A: It's something we talked about creating early on in the transformation process. If there's ever been a property and a city that could support an upper-echelon premiere partnership, it's New York and Madison Square Garden. We have had a long history with Chase that goes all the way back to Chase Championship Tennis here.

We have been with them for decades, and if you look at their network in New York and their customer base, there are outstanding opportunities for cross-promotion. Their customers are our fans. And on the private wealth management side, there are opportunities for them to offer clients access to premium experiences at our venues.

Q: You have three major sponsors other than Chase. Are you limiting potential sponsors and partners?

A: There is not a set number of partners. We are looking for top-tier brands that are looking to be fully integrated into the New York sports and entertainment landscape. I know it sounds cliché, but we are looking for real partners; it's not about us selling them signs.
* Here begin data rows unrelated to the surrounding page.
-- pv_equiv track=rewrite | github.com/MIVAA-ai/mivaa-graphrag-assistant-v3 | universal_asset_patterns.py | _detect_inventory_question
-- ===== SOURCE A (Python) =====
-- def _detect_inventory_question(question: str) -> bool:
--     """Detect inventory/stock questions"""
--     question_lower = question.lower()
--
--     inventory_indicators = [
--         'stock', 'inventory', 'quantity', 'parts', 'spare', 'material',
--         'warehouse', 'storage', 'supply', 'available', 'in stock',
--         'stock level', 'quantity on hand'
--     ]
--
--     return any(indicator in question_lower for indicator in inventory_indicators)
-- ===== SOURCE B (Python) =====
-- # One left-to-right scan over the question checking, at each position, whether
-- # one of the irreducible keywords starts there (the three multi-word keywords
-- # of A are substrings-supersets of single keywords, so they are dropped).
-- _KEYWORDS = ('stock', 'inventory', 'quantity', 'parts', 'spare', 'material',
--              'warehouse', 'storage', 'supply', 'available')
--
-- def _detect_inventory_question(question: str) -> bool:
--     q = question.lower()
--     return any(q.startswith(w, i) for i in range(len(q)) for w in _KEYWORDS)
-- ===== Notes on version B (the rewrite author's own statement) =====
-- stated objective: alternative
-- what changed: Replaces 13 independent substring searches with a single left-to-right scan that tests, at each position, whether one of 10 irreducible keywords starts there (the three multi-word keywords are dropped because each contains a single keyword as a substring).
import Mathlib
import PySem

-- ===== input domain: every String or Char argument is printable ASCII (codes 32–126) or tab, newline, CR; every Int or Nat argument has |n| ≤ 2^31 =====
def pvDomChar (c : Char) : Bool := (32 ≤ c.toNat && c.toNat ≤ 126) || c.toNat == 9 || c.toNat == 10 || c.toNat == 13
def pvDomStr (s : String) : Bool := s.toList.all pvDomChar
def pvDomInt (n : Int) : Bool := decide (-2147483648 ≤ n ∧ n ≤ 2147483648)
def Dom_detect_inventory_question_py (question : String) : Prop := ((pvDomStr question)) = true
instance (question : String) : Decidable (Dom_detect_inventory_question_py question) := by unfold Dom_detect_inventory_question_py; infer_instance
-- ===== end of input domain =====

-- B replaces A's 13 independent substring searches by a single left-to-right
-- scan testing at each position whether one of 10 irreducible keywords starts
-- there (alternative decomposition; same boolean result).


-- ===== PORT A =====
def detect_inventory_question_py (question : String) : Bool :=
  let question_lower := PySem.Str.lower question
  let inventory_indicators : List String :=
    ["stock", "inventory", "quantity", "parts", "spare", "material",
     "warehouse", "storage", "supply", "available", "in stock",
     "stock level", "quantity on hand"]
  inventory_indicators.any (fun indicator => PySem.Str.isIn indicator question_lower)

-- ===== PORT B =====
def altKeywords : List (List Char) :=
  ["stock".toList, "inventory".toList, "quantity".toList, "parts".toList,
   "spare".toList, "material".toList, "warehouse".toList, "storage".toList,
   "supply".toList, "available".toList]

-- the single scan: for each position i (each suffix), does some keyword start there?
def altScan : List Char → Bool
  | [] => false
  | c :: rest =>
      altKeywords.any (fun w => PySem.Chars.startswith (c :: rest) w) || altScan rest

def detect_inventory_question_py_alt (question : String) : Bool :=
  let q := PySem.Str.lower question
  altScan q.toList

-- ===== PRECONDITION & SPEC =====
def Spec_detect_inventory_question_py (question : String) (out : Bool) : Prop := out = detect_inventory_question_py_alt question
instance (question : String) (out : Bool) : Decidable (Spec_detect_inventory_question_py question out) := by unfold Spec_detect_inventory_question_py; infer_instance

-- ===== CLAIM (what is proved, stated in full; the proofs are below) =====
def Claim_equal_detect_inventory_question_py : Prop := ∀ (question : String), Dom_detect_inventory_question_py question → Spec_detect_inventory_question_py question (detect_inventory_question_py question)

-- ===== LEMMAS AND PROOFS =====

-- the scan finds exactly the keywords occurring as a substring
theorem altScan_iff (s : List Char) :
    altScan s = true ↔ ∃ w ∈ altKeywords, PySem.Chars.isIn w s = true := by
  induction s with
  | nil =>
      simp only [altScan]
      constructor
      · intro h; exact absurd h (by simp)
      · rintro ⟨w, hw, hin⟩
        have : w <:+: ([] : List Char) := (PySem.Chars.isIn_iff_infix _ _).mp hin
        have hnil : w = [] := List.eq_nil_of_infix_nil this
        subst hnil
        revert hw; decide
  | cons c rest ih =>
      simp only [altScan, Bool.or_eq_true, List.any_eq_true, ih]
      constructor
      · rintro (⟨w, hw, hsw⟩ | ⟨w, hw, hin⟩)
        · refine ⟨w, hw, ?_⟩
          have : w <+: (c :: rest) := (PySem.Chars.startswith_iff _ _).mp hsw
          exact (PySem.Chars.isIn_iff_infix _ _).mpr this.isInfix
        · refine ⟨w, hw, ?_⟩
          have : w <:+: rest := (PySem.Chars.isIn_iff_infix _ _).mp hin
          exact (PySem.Chars.isIn_iff_infix _ _).mpr (this.trans (List.suffix_cons c rest).isInfix)
      · rintro ⟨w, hw, hin⟩
        have : w <:+: (c :: rest) := (PySem.Chars.isIn_iff_infix _ _).mp hin
        rcases List.infix_cons_iff.mp this with hpre | hrest
        · exact Or.inl ⟨w, hw, (PySem.Chars.startswith_iff _ _).mpr hpre⟩
        · exact Or.inr ⟨w, hw, (PySem.Chars.isIn_iff_infix _ _).mpr hrest⟩

-- an occurrence of a longer keyword yields one of its substring keyword
theorem isIn_of_sub {u v : List Char} (s : List Char) (h : u <:+: v)
    (hv : PySem.Chars.isIn v s = true) : PySem.Chars.isIn u s = true :=
  (PySem.Chars.isIn_iff_infix _ _).mpr (h.trans ((PySem.Chars.isIn_iff_infix _ _).mp hv))

-- ===== VERDICT (by name: the statement is the Claim_ definition above) =====
theorem detect_inventory_question_py_spec : Claim_equal_detect_inventory_question_py := by
  intro question _
  unfold Spec_detect_inventory_question_py
  unfold detect_inventory_question_py detect_inventory_question_py_alt
  rw [Bool.eq_iff_iff]
  rw [altScan_iff]
  simp only [List.any_eq_true, PySem.Str.isIn_eq]
  constructor
  · rintro ⟨ind, hind, hin⟩
    fin_cases hind <;>
      first
        | exact ⟨_, by decide, hin⟩
        | exact ⟨"stock".toList, by decide, isIn_of_sub _ (by decide) hin⟩
        | exact ⟨"quantity".toList, by decide, isIn_of_sub _ (by decide) hin⟩
  · rintro ⟨w, hw, hin⟩
    fin_cases hw <;> exact ⟨_, by decide, hin⟩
It's about working with organizations to understand what's important to them -- what drives their business -- and how they can help us drive ours.

Q: When a brand approaches you, what are the parameters for doing a deal?

A: Put it this way -- the best partners we work with are the most cautious adamant zealots about their brand and how it's manifested anywhere. So the relationship we have is absolutely collaboration.

Q: What are some of the considerations?

A: This is a company with six venues, 1,200 live events per year, and a number of media properties. Therefore, the first order of business is figuring out how to go to market with our own offerings. The second thing is finding world-class marketing talent at brands. It's not about sales, but how to do packages with amazing positions in our sports and entertainment properties.

Third, we are spending $775 million to $800 million for the transformation* on this New York icon, so we have to figure out how to do that in a tasteful way that gives a dominant presence to the right partners -- but one that preserves what's special about Madison Square Garden and the memories and moments that have occurred here.

These relationships take 12 months or more to develop, and frankly, people do business with people, not companies. So for us, it comes down to finding the right people with the right brands and the right approach on both sides.

* Editor's note: The story was amended post-publication.